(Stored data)
■ ■ ■ ■ ■ ■ ■

-- the scanner walks unchanged through a region where no rule matches
lemma pv_scan_pass (L : List (List Char × List Char)) :
    ∀ pre rest, (∀ p, p < pre.length → pvFindRule L (pre.drop p ++ rest) = none) →
      pvScan L (pre ++ rest) = pre ++ pvScan L rest := by
  intro pre
  induction pre with
  | nil => intro rest _; simp
  | cons c pr ih =>
    intro rest h
    have h0 : pvFindRule L (c :: (pr ++ rest)) = none := by
      have := h 0 (by simp)
      simpa using this
    rw [List.cons_append, pvScan, h0,
      ih rest (fun p hp => by simpa using h (p + 1) (by simpa using Nat.succ_lt_succ hp))]
    rfl

-- if no nonempty suffix of `key` touches any replacement text, a suffix of `key` that
-- prefixes the scanner's output already prefixed its input
lemma pv_scan_suffix_reflect (L : List (List Char × List Char)) (key : List Char)
    (H : ∀ u, u ≠ [] → u <:+ key → ∀ kv ∈ L, ¬ u <+: kv.2 ∧ ¬ kv.2 <+: u) :
    ∀ t w, w ≠ [] → w <:+ key → w <+: pvScan L t → w <+: t := by
  intro t
  induction t using pvScan.induct L with
  | case1 =>
    intro w hne _ hp
    simp [pvScan] at hp
    exact absurd hp hne
  | case2 c t kv hfind ih =>
    intro w hne hsuf hp
    rw [pvScan, hfind] at hp
    rcases pv_prefix_split hp with h | h
    · exact absurd h (H w hne hsuf kv (List.mem_of_find?_eq_some hfind)).1
    · exact absurd h (H w hne hsuf kv (List.mem_of_find?_eq_some hfind)).2
  | case3 c t hfind ih =>
    intro w hne hsuf hp
    rw [pvScan, hfind] at hp
    cases w with
    | nil => exact absurd rfl hne
    | cons a w' =>
      rw [List.cons_prefix_cons] at hp
      obtain ⟨rfl, hp'⟩ := hp
      rcases eq_or_ne w' [] with rfl | hne'
      · simp
      · have hsuf' : w' <:+ key := (List.suffix_cons a w').trans hsuf
        exact List.cons_prefix_cons.mpr ⟨rfl, ih w' hne' hsuf' hp'⟩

■ ■ ■ ■ ■ ■ ■

- _AIM OF THE EXERCISE_:
Only the lines above starting at the line that holds "have := h 0 (by simp)" and ending at the line that holds "a w').trans hsuf" are to be repeated, exactly and in full.

- _OUTPUT_:
      have := h 0 (by simp)
      simpa using this
    rw [List.cons_append, pvScan, h0,
      ih rest (fun p hp => by simpa using h (p + 1) (by simpa using Nat.succ_lt_succ hp))]
    rfl

-- if no nonempty suffix of `key` touches any replacement text, a suffix of `key` that
-- prefixes the scanner's output already prefixed its input
lemma pv_scan_suffix_reflect (L : List (List Char × List Char)) (key : List Char)
    (H : ∀ u, u ≠ [] → u <:+ key → ∀ kv ∈ L, ¬ u <+: kv.2 ∧ ¬ kv.2 <+: u) :
    ∀ t w, w ≠ [] → w <:+ key → w <+: pvScan L t → w <+: t := by
  intro t
  induction t using pvScan.induct L with
  | case1 =>
    intro w hne _ hp
    simp [pvScan] at hp
    exact absurd hp hne
  | case2 c t kv hfind ih =>
    intro w hne hsuf hp
    rw [pvScan, hfind] at hp
    rcases pv_prefix_split hp with h | h
    · exact absurd h (H w hne hsuf kv (List.mem_of_find?_eq_some hfind)).1
    · exact absurd h (H w hne hsuf kv (List.mem_of_find?_eq_some hfind)).2
  | case3 c t hfind ih =>
    intro w hne hsuf hp
    rw [pvScan, hfind] at hp
    cases w with
    | nil => exact absurd rfl hne
    | cons a w' =>
      rw [List.cons_prefix_cons] at hp
      obtain ⟨rfl, hp'⟩ := hp
      rcases eq_or_ne w' [] with rfl | hne'
      · simp
      · have hsuf' : w' <:+ key := (List.suffix_cons a w').trans hsuf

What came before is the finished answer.